Going back to School- the Eskenazi Museum in Bloomington, IN




 John Robert Cozens, Sepulchral Remains in the Campagna near 
Rome,  watercolor, ca. 1782-83, Eskenazi Museum of Art.
Bloomington, IN


About a thousand years ago (actually 1970) I moved to Bloomington, IN to enter Indiana University's MFA Program in Painting. As I had previously been one of only a few art students in the small art department at Oberlin College I was hungry to finally be surrounded by other committed artists. The experience at Indiana worked out well- better than I'd expected. 

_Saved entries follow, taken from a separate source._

-- ===== PORT B =====
-- Python's end-of-list stack (pop from the end, children pushed reversed) is modelled as a
-- head-of-list stack (pop the head, children prepended in order) — the identical pop order.
def dfsAltLoop (target : Int) (graph : List (List Int)) (stack : List (Int × Int))
    (v : List Bool) : Int × List Bool :=
  match stack with
  | [] => (-1, v)                                     -- return -1
  | (node, d) :: rest =>
    if isVisited v node = false then
      let v1 := setTrue v node                        -- visited[node] = True
      if node = target then (d, v1)                   -- if node == target: return d
      else dfsAltLoop target graph
        ((rowOf graph node).map (fun n => (n, d + 1)) ++ rest) v1
    else dfsAltLoop target graph rest v               -- if visited[node]: continue
termination_by (v.count false, stack.length)
decreasing_by
  · exact Prod.Lex.left _ _ (count_setTrue_lt v node (by assumption))
  · exact Prod.Lex.right _ (by simp)

def dfs_alt (here : Int) (depth : Int) (target : Int) (graph : List (List Int)) (visited : List Bool) : Int :=
  let v1 := setTrue visited here                      -- visited[here] = True
  if here = target then depth                         -- if here == target: return depth
  else (dfsAltLoop target graph ((rowOf graph here).map (fun n => (n, depth + 1))) v1).1

-- ===== PRECONDITION & SPEC =====
-- one closure step: from every collected node that is not the target, collect the entries of
-- its row whose visited-cell is Python-valid and initially False (the only nodes A can recurse into)
def pvReachStep (target : Int) (graph : List (List Int)) (visited : List Bool) (E : List Int) : List Int :=
  E.foldl (fun acc x =>
    if x = target then acc
    else acc ++ ((PySem.List.pyGet? graph x).getD []).filter
      (fun y => !acc.contains y && ((PySem.List.pyGet? visited y).getD true == false))) E

def pvReach (target : Int) (graph : List (List Int)) (visited : List Bool) : Nat → List Int → List Int
  | 0, E => E
  | n + 1, E => pvReach target graph visited n (pvReachStep target graph visited E)

-- Pre_ admits an input when every node A can possibly reach from `here` (passing only through
-- initially-unvisited cells and never expanding the target, whose row A never reads) is a
-- Python-valid index — negative wraparound included — into `visited`, and into `graph` with
-- visited-testable row entries where the node's row is read.  Outside Pre_ A raises IndexError
-- on such an index, except when the dynamic traversal happens to cut the bad index off by
-- finding the target first (A returns there; see the cites).
def Pre_dfs (here : Int) (depth : Int) (target : Int) (graph : List (List Int)) (visited : List Bool) : Prop :=
  PySem.Raise.InRange visited.length here ∧
  ∀ x ∈ pvReach target graph visited ((graph.flatMap (fun r => r)).length + 1) [here],
    PySem.Raise.InRange visited.length x ∧
    (x ≠ target → PySem.Raise.InRange graph.length x ∧
      ∀ y ∈ (PySem.List.pyGet? graph x).getD [], PySem.Raise.InRange visited.length y)
instance (here : Int) (depth : Int) (target : Int) (graph : List (List Int)) (visited : List Bool) : Decidable (Pre_dfs here depth target graph visited) := by unfold Pre_dfs; infer_instance

def pvWitness_dfs : Int × Int × Int × List (List Int) × List Bool :=
  (0, 0, 1, [[1], [0]], [false, false])

def Spec_dfs (here : Int) (depth : Int) (target : Int) (graph : List (List Int)) (visited : List Bool) (out : Int) : Prop := out = dfs_alt here depth target graph visited
instance (here : Int) (depth : Int) (target : Int) (graph : List (List Int)) (visited : List Bool) (out : Int) : Decidable (Spec_dfs here depth target graph visited out) := by unfold Spec_dfs; infer_instance

-- ===== CLAIM (what is proved, stated in full; the proofs are below) =====
def Claim_equal_dfs : Prop := ∀ (here : Int) (depth : Int) (target : Int) (graph : List (List Int)) (visited : List Bool), Dom_dfs here depth target graph visited → Pre_dfs here depth target graph visited → Spec_dfs here depth target graph visited (dfs here depth target graph visited)

-- ===== LEMMAS AND PROOFS =====

-- basic facts about the shared primitives
theorem count_setTrue_le (v : List Bool) (i : Int) :
    (setTrue v i).count false ≤ v.count false := by
  have base : ∀ (w : List Bool) (k : Nat), (w.set k true).count false ≤ w.count false := by
    intro w k
    induction w generalizing k with
    | nil => simp
    | cons a tl ih =>
      cases k with
      | zero => cases a <;> simp
      | succ k' =>
        simp only [List.set_cons_succ, List.count_cons]
        have := ih k'
        omega
  unfold setTrue PySem.List.pySetD PySem.List.pySet?
  rcases hk : PySem.List.pyIdx? v.length i with _ | k
  · simp
  · simp only [Option.map_some, Option.getD_some]
    exact base v k

theorem length_setTrue (v : List Bool) (i : Int) : (setTrue v i).length = v.length := by
  unfold setTrue PySem.List.pySetD PySem.List.pySet?
  rcases hk : PySem.List.pyIdx? v.length i with _ | k <;> simp

theorem isVisited_setTrue_self (v : List Bool) (i : Int) (h : isVisited v i = false) :
    isVisited (setTrue v i) i = true := by
  obtain ⟨k, hk, hklt, _, hset⟩ := pyIdx?_of_isVisited_false v i h
  rw [hset]
  unfold isVisited PySem.List.pyGet?
  have hlen : (v.set k true).length = v.length := by simp
  rw [hlen, hk]
  simp [hklt]

theorem isVisited_setTrue_mono (v : List Bool) (i t : Int) (h : isVisited v t = true) :
    isVisited (setTrue v i) t = true := by
  unfold isVisited PySem.List.pyGet? at *
  rw [length_setTrue]
  rcases ht : PySem.List.pyIdx? v.length t with _ | j
  · simp
  · rw [ht] at h
    simp only [Option.bind_some] at h ⊢
    unfold setTrue PySem.List.pySetD PySem.List.pySet?
    rcases hk : PySem.List.pyIdx? v.length i with _ | k
    · simpa using h
    · simp only [Option.map_some, Option.getD_some]
      by_cases hkj : k = j
      · subst hkj
        have hklt : k < v.length := by
          unfold PySem.List.pyIdx? at hk
          split_ifs at hk <;> simp_all <;> omega
        simp [hklt]
      · rw [List.getElem?_set_ne hkj]
        exact h

-- the invariants of A's recursion: it never increases the number of unvisited cells, it
-- preserves "target is visited", and once the target is visited it can only return -1
def MA (t : Int) (g : List (List Int)) (fuel : Nat) : Prop :=
  ∀ (here d : Int) (v : List Bool),
    (dfsAux t g fuel here d v).2.count false ≤ v.count false ∧
    (isVisited v t = true → isVisited (dfsAux t g fuel here d v).2 t = true ∧
      (isVisited v here = false → (dfsAux t g fuel here d v).1 = -1))

def ML (t : Int) (g : List (List Int)) (fuel : Nat) : Prop :=
  ∀ (ns : List Int) (d : Int) (v : List Bool),
    (dfsLoop t g fuel ns d v).2.count false ≤ v.count false ∧
    (isVisited v t = true → isVisited (dfsLoop t g fuel ns d v).2 t = true ∧
      (dfsLoop t g fuel ns d v).1 = -1)

theorem ma_zero (t : Int) (g : List (List Int)) : MA t g 0 := by
  intro here d v
  simp [dfsAux]

theorem ml_of_ma (t : Int) (g : List (List Int)) (fuel : Nat) (hma : MA t g fuel) :
    ML t g fuel := by
  intro ns d
  induction ns with
  | nil => intro v; simp [dfsLoop]
  | cons n rest ih =>
    intro v
    rw [dfsLoop]
    by_cases hv : isVisited v n = false
    · rw [if_pos hv]
      obtain ⟨hc, htv⟩ := hma n (d + 1) v
      by_cases hq : (dfsAux t g fuel n (d + 1) v).1 ≠ -1
      · rw [if_pos hq]
        refine ⟨hc, fun ht => ?_⟩
        exact absurd ((htv ht).2 hv) hq
      · rw [if_neg hq]
        obtain ⟨hc', htv'⟩ := ih (dfsAux t g fuel n (d + 1) v).2
        refine ⟨le_trans hc' hc, fun ht => htv' ((htv ht).1)⟩
    · rw [if_neg hv]
      exact ih v

theorem ma_succ (t : Int) (g : List (List Int)) (fuel : Nat) (hml : ML t g fuel) :
    MA t g (fuel + 1) := by
  intro here d v
  rw [dfsAux]
  by_cases ht : here = t
  · simp only [ht, if_true]
    refine ⟨count_setTrue_le v t, fun htv => ⟨isVisited_setTrue_mono v t t htv, fun hv => ?_⟩⟩
    exact absurd htv (by simp [hv])
  · simp only [ht, if_false]
    obtain ⟨hc, htv⟩ := hml (rowOf g here) d (setTrue v here)
    refine ⟨le_trans hc (count_setTrue_le v here), fun h => ?_⟩
    obtain ⟨h1, h2⟩ := htv (isVisited_setTrue_mono v here t h)
    exact ⟨h1, fun _ => h2⟩

theorem ma_all (t : Int) (g : List (List Int)) : ∀ fuel, MA t g fuel ∧ ML t g fuel := by
  intro fuel
  induction fuel with
  | zero => exact ⟨ma_zero t g, ml_of_ma t g 0 (ma_zero t g)⟩
  | succ f ih =>
    have hma := ma_succ t g f ih.2
    exact ⟨hma, ml_of_ma t g (f + 1) hma⟩

-- the simulation statements: the stack machine of B run from a stack whose top segment is A's
-- pending work agrees with A's recursion, in one of three shapes (found; exhausted with the
-- same visited state; or A swallowed a find of -1, after which both sides can only report -1)
def SA (t : Int) (g : List (List Int)) (fuel : Nat) : Prop :=
  ∀ (here d : Int) (rest : List (Int × Int)) (v : List Bool),
    isVisited v here = false →
    (setTrue v here).count false + 1 ≤ fuel →
    ((dfsAux t g fuel here d v).1 ≠ -1 ∧
      dfsAltLoop t g ((here, d) :: rest) v = dfsAux t g fuel here d v) ∨
    ((dfsAux t g fuel here d v).1 = -1 ∧
      dfsAltLoop t g ((here, d) :: rest) v = dfsAltLoop t g rest (dfsAux t g fuel here d v).2) ∨
    ((dfsAux t g fuel here d v).1 = -1 ∧ isVisited (dfsAux t g fuel here d v).2 t = true ∧
      (dfsAltLoop t g ((here, d) :: rest) v).1 = -1)

def SL (t : Int) (g : List (List Int)) (fuel : Nat) : Prop :=
  ∀ (ns : List Int) (d : Int) (rest : List (Int × Int)) (v : List Bool),
    v.count false ≤ fuel →
    ((dfsLoop t g fuel ns d v).1 ≠ -1 ∧
      dfsAltLoop t g (ns.map (fun n => (n, d + 1)) ++ rest) v = dfsLoop t g fuel ns d v) ∨
    ((dfsLoop t g fuel ns d v).1 = -1 ∧
      dfsAltLoop t g (ns.map (fun n => (n, d + 1)) ++ rest) v =
        dfsAltLoop t g rest (dfsLoop t g fuel ns d v).2) ∨
    ((dfsLoop t g fuel ns d v).1 = -1 ∧ isVisited (dfsLoop t g fuel ns d v).2 t = true ∧
      (dfsAltLoop t g (ns.map (fun n => (n, d + 1)) ++ rest) v).1 = -1)

theorem sa_zero (t : Int) (g : List (List Int)) : SA t g 0 := by
  intro here d rest v _ hf
  omega

theorem sl_of_sa (t : Int) (g : List (List Int)) (fuel : Nat) (hsa : SA t g fuel) :
    SL t g fuel := by
  intro ns d rest
  induction ns with
  | nil =>
    intro v _
    exact Or.inr (Or.inl ⟨by simp [dfsLoop], by simp [dfsLoop]⟩)
  | cons n rest' ih =>
    intro v hf
    rw [dfsLoop]
    simp only [List.map_cons, List.cons_append]
    by_cases hv : isVisited v n = false
    · rw [if_pos hv]
      have hlt := count_setTrue_lt v n hv
      rcases hsa n (d + 1) (rest'.map (fun m => (m, d + 1)) ++ rest) v hv (by omega) with
        ⟨hq, hB⟩ | ⟨hq, hB⟩ | ⟨hq, htv, hB⟩
      · rw [if_pos hq]
        exact Or.inl ⟨hq, hB⟩
      · -- A swallows the -1 and continues on the sibling list with the updated state
        rw [if_neg (by simp [hq])]
        have hcq : (dfsAux t g fuel n (d + 1) v).2.count false ≤ v.count false :=
          ((ma_all t g fuel).1 n (d + 1) v).1
        rcases ih (dfsAux t g fuel n (d + 1) v).2 (by omega) with
          ⟨hp, hB'⟩ | ⟨hp, hB'⟩ | ⟨hp, htv', hB'⟩
      -- the three shapes carry over, composing the two stack-machine equations
        · exact Or.inl ⟨hp, by rw [hB, hB']⟩
        · exact Or.inr (Or.inl ⟨hp, by rw [hB, hB']⟩)
        · exact Or.inr (Or.inr ⟨hp, htv', by rw [hB]; exact hB'⟩)
      · -- A found the target at depth -1: from now on both sides can only answer -1
        rw [if_neg (by simp [hq])]
        obtain ⟨hp2, hp1⟩ :=
          ((ma_all t g fuel).2 (rest') d (dfsAux t g fuel n (d + 1) v).2).2 htv
        exact Or.inr (Or.inr ⟨hp1, hp2, hB⟩)
    · rw [if_neg hv]
      have hv' : isVisited v n = true := by simpa using hv
      have hstep : dfsAltLoop t g ((n, d + 1) :: (rest'.map (fun m => (m, d + 1)) ++ rest)) v =
          dfsAltLoop t g (rest'.map (fun m => (m, d + 1)) ++ rest) v := by
        rw [dfsAltLoop]
        simp [hv']
      rcases ih v hf with ⟨hp, hB⟩ | ⟨hp, hB⟩ | ⟨hp, htv, hB⟩
      · exact Or.inl ⟨hp, by rw [hstep, hB]⟩
      · exact Or.inr (Or.inl ⟨hp, by rw [hstep, hB]⟩)
      · exact Or.inr (Or.inr ⟨hp, htv, by rw [hstep]; exact hB⟩)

More than for most of the other painting grad students, the campus art museum (now the Eskenazi Museum of Art) really spoke to me. I ended up taking a history of landscape painting course from one of the art history faculty, Louis Hawes. He had an almost fanatical enthusiasm for two early British watercolor painters, Cozens and Girtin that intrigued and delighted me. 



Thomas Girtin, Landscape with House, watercolor, ca. 1798-1800
Eskenazi Museum of Art, Bloomington, IN


Hawes organized a powerful exhibition of 19th century American paintings for the Museum that leaned heavily towards landscape. That show opened my eyes to how artists could express so much of their inner feeling though landscape imagery. 




Charles Burchfield, Pine Spring Hollow, watercolor, 1917
Eskenazi Museum of Art, Bloomington, IN


We tend to think of 20th century art as a time of artists radically breaking with convention and finding new roads to expression. While that's all true, there's another side to the story. Just as vital is how art is a long chain of conversations from one generation to the next about how they see and feel the world to be. 

For me as a landscape painter seeing the work of artists like Charles Burchfield or even the real old timers like Cozens and Girtin nurtures and energizes me. Art museums keep their visions alive for us. We are free to choose what to borrow from these past masters and what no longer fits the needs of how we see in the present day.